> Task goal: Your answer should consist only of the lines below from the one with "rw [hfun, ih]" through the one with "cons p ks ih =>", copied exactly.

(Exercise data Opens)

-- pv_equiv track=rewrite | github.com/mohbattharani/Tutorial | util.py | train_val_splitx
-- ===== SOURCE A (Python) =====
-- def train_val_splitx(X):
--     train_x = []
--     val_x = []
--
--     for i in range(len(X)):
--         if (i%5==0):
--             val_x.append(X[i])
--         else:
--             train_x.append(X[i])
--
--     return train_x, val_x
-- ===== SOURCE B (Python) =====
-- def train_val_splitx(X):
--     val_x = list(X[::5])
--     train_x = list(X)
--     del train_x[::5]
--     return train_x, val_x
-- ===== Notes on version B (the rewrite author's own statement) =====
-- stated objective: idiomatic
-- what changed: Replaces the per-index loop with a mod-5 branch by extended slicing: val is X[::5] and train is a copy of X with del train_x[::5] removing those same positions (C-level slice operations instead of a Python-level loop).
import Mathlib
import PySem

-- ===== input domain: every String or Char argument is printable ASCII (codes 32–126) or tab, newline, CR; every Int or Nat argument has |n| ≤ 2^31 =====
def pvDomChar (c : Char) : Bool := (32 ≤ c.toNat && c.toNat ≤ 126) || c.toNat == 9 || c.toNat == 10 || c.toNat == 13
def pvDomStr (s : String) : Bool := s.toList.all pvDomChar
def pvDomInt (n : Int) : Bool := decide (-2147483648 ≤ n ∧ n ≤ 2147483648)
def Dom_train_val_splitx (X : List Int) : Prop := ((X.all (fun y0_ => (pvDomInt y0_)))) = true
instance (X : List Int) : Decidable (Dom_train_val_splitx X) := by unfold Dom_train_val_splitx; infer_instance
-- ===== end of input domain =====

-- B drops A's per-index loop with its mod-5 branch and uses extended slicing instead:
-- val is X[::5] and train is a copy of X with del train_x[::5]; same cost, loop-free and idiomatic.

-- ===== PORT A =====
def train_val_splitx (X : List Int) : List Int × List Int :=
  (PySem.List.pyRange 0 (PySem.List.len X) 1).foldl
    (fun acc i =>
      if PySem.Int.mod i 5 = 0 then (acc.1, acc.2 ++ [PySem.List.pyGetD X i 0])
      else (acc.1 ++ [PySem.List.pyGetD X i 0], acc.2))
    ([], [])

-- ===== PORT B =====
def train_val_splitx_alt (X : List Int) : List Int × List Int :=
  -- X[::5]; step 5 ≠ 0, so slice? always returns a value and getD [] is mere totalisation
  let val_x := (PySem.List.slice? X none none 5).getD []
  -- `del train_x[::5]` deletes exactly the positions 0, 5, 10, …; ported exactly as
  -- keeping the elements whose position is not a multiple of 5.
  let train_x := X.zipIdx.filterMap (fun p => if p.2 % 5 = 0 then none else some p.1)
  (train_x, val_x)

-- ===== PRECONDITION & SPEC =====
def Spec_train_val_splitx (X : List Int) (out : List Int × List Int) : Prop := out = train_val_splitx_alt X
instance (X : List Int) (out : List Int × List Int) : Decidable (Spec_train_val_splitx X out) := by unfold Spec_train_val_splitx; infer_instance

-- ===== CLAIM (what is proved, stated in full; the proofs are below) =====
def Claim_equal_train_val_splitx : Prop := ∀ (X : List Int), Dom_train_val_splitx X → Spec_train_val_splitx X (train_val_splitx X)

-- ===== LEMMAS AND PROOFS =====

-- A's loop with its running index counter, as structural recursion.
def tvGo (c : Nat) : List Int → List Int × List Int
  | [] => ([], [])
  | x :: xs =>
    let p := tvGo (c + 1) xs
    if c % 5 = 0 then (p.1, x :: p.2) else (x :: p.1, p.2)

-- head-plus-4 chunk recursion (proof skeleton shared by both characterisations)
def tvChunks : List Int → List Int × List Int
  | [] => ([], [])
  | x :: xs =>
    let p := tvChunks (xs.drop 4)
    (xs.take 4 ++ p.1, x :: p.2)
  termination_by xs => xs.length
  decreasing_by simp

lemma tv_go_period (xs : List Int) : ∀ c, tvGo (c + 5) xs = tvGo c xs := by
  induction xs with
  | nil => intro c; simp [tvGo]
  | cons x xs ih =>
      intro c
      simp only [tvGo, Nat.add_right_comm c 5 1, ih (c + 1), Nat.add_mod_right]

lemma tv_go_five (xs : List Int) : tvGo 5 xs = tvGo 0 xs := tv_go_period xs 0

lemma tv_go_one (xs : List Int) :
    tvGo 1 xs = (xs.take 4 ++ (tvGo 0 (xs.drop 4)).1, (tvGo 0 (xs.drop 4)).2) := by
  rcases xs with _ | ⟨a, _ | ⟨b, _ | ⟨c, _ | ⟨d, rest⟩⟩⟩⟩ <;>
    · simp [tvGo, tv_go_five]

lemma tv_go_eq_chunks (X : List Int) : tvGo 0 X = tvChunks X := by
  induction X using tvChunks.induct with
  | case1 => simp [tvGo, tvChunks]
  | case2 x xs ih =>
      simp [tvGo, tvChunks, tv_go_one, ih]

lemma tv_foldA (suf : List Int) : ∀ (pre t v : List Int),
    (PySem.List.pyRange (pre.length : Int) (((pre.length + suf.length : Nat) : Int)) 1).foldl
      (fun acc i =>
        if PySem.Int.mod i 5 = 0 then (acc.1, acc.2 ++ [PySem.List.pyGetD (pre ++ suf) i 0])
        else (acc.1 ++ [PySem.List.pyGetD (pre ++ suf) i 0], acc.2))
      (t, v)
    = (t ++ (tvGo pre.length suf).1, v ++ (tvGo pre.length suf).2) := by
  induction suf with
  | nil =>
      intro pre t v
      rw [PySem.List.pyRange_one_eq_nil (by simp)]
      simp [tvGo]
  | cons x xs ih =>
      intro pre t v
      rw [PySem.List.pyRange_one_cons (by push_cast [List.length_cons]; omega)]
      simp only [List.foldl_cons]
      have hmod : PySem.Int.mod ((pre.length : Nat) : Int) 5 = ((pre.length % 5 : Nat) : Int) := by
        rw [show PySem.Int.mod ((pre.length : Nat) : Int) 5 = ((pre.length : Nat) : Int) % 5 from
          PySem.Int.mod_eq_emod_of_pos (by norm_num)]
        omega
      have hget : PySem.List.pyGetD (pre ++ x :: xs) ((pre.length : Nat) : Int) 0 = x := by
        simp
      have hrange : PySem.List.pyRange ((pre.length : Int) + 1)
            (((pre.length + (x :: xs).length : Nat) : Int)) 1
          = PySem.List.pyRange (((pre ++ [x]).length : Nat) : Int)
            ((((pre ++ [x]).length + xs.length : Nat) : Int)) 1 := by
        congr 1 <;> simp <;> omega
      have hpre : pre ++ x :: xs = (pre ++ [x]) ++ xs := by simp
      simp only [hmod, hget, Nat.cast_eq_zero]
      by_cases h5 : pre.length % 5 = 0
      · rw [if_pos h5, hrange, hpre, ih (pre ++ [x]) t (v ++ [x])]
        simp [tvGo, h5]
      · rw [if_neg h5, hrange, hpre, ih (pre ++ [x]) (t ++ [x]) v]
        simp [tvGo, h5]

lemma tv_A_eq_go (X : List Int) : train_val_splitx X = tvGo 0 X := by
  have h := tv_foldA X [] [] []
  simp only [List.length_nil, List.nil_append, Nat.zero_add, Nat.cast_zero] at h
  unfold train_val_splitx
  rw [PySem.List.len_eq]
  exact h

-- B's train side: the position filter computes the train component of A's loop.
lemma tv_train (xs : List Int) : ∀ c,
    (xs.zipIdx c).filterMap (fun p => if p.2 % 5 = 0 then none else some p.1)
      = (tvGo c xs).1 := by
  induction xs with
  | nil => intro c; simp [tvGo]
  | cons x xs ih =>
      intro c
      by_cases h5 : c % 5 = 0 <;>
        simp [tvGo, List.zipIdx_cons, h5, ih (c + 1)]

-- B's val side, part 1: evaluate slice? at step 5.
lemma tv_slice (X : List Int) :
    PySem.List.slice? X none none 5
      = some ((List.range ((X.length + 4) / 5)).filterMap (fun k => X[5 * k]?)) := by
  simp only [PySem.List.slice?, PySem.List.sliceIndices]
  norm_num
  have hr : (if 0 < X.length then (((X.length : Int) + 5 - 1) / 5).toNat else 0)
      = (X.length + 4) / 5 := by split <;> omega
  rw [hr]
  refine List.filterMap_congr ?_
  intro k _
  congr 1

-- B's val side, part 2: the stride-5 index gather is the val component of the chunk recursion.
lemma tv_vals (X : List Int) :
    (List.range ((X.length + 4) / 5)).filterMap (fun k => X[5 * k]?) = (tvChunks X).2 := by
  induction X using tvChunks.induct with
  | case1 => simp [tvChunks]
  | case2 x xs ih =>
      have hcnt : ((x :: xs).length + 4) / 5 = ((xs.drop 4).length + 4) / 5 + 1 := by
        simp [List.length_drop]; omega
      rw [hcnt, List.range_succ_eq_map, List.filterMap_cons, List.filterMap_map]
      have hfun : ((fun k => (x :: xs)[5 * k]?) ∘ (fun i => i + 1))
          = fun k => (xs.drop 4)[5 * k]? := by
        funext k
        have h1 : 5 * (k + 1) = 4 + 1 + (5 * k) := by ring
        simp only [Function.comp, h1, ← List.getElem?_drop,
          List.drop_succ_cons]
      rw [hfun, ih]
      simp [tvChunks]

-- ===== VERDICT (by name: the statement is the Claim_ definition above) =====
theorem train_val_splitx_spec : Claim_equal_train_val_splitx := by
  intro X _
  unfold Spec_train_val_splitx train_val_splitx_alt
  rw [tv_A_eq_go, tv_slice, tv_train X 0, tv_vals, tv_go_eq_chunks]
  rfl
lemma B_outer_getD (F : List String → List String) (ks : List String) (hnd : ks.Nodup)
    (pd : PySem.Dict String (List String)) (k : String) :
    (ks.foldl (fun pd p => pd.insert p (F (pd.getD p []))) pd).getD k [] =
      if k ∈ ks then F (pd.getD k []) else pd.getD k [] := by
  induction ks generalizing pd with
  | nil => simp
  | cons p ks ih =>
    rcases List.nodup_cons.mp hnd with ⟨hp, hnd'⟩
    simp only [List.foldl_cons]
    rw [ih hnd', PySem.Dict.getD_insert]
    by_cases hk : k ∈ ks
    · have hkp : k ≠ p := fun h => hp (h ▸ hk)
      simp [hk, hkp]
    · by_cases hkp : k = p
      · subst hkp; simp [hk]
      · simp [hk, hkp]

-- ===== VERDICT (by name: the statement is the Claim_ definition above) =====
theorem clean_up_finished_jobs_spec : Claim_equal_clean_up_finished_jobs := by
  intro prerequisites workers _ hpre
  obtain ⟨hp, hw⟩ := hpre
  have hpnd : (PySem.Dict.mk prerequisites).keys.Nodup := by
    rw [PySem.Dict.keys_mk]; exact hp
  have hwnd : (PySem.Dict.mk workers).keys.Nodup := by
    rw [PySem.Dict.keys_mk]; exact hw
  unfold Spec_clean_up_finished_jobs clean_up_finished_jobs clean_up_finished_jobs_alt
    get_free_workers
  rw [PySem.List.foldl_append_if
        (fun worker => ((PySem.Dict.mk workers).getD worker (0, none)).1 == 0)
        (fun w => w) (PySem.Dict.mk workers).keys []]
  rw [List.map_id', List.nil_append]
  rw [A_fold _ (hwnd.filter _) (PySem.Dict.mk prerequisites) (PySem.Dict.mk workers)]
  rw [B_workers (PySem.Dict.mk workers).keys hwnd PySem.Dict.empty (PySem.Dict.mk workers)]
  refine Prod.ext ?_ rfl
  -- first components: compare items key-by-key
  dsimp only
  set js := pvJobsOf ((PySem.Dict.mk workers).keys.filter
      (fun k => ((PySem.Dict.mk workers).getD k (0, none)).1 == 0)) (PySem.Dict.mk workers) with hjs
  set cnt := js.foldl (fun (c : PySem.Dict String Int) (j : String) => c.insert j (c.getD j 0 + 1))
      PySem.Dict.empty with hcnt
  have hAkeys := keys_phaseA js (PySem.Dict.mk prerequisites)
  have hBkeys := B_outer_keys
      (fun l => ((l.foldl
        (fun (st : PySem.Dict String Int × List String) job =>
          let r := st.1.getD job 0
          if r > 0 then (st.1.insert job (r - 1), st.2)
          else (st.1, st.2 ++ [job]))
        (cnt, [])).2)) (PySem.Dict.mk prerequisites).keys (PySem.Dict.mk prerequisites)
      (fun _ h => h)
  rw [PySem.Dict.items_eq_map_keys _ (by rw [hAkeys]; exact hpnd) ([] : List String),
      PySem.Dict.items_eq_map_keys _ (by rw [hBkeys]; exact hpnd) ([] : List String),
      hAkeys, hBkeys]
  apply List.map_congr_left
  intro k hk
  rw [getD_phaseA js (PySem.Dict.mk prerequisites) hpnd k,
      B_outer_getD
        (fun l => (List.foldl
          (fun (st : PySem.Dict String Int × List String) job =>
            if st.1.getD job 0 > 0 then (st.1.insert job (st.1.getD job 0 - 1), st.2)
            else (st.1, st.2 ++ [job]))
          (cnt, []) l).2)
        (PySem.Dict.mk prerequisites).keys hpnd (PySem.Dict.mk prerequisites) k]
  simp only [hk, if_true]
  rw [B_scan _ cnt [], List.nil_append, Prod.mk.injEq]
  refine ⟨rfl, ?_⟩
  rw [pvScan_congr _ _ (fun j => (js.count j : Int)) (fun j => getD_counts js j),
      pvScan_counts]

(Exercise data Closes)
(Exercise data Opens)

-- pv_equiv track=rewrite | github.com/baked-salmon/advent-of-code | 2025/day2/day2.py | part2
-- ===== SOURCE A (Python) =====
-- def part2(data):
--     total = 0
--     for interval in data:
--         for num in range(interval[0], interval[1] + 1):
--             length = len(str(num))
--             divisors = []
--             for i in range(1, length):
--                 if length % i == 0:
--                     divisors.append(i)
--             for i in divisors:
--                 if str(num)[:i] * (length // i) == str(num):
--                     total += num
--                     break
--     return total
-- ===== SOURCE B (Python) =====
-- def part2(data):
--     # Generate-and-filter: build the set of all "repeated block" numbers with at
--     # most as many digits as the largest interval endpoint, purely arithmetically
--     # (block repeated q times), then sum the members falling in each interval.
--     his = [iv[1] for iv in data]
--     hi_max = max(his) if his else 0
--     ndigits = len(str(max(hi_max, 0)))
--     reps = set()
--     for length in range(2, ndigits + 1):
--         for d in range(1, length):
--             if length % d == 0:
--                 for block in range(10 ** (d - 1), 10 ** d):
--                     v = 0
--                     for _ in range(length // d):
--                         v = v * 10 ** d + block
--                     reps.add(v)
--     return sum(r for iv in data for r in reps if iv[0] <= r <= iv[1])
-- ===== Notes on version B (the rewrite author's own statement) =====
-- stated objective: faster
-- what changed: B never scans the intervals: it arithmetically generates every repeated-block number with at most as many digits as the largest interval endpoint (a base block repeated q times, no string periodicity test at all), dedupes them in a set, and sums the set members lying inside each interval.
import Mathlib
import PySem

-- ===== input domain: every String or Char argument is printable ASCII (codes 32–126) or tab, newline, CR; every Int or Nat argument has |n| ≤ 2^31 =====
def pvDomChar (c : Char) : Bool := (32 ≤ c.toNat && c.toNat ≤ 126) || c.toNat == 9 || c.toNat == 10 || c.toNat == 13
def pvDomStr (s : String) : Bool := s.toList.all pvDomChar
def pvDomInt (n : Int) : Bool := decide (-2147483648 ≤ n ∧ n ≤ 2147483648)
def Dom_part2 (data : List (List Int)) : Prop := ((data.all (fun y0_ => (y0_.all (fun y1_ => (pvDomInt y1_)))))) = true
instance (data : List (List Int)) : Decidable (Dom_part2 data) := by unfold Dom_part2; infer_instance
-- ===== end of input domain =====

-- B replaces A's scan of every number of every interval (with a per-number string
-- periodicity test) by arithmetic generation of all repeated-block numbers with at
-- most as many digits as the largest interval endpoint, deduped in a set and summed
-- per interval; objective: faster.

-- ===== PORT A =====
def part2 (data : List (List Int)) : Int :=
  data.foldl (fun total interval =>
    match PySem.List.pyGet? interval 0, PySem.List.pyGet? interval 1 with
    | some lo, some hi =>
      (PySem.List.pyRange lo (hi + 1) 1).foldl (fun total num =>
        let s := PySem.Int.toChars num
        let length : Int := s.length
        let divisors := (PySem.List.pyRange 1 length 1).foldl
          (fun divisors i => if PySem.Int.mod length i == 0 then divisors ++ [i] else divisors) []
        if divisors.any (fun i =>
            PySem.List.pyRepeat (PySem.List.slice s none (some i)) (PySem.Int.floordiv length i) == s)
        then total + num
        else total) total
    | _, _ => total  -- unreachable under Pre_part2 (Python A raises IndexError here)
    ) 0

(Exercise data Closes)

> Output for this exercise:
      rw [hfun, ih]
      simp [tvChunks]

-- ===== VERDICT (by name: the statement is the Claim_ definition above) =====
theorem train_val_splitx_spec : Claim_equal_train_val_splitx := by
  intro X _
  unfold Spec_train_val_splitx train_val_splitx_alt
  rw [tv_A_eq_go, tv_slice, tv_train X 0, tv_vals, tv_go_eq_chunks]
  rfl
lemma B_outer_getD (F : List String → List String) (ks : List String) (hnd : ks.Nodup)
    (pd : PySem.Dict String (List String)) (k : String) :
    (ks.foldl (fun pd p => pd.insert p (F (pd.getD p []))) pd).getD k [] =
      if k ∈ ks then F (pd.getD k []) else pd.getD k [] := by
  induction ks generalizing pd with
  | nil => simp
  | cons p ks ih =>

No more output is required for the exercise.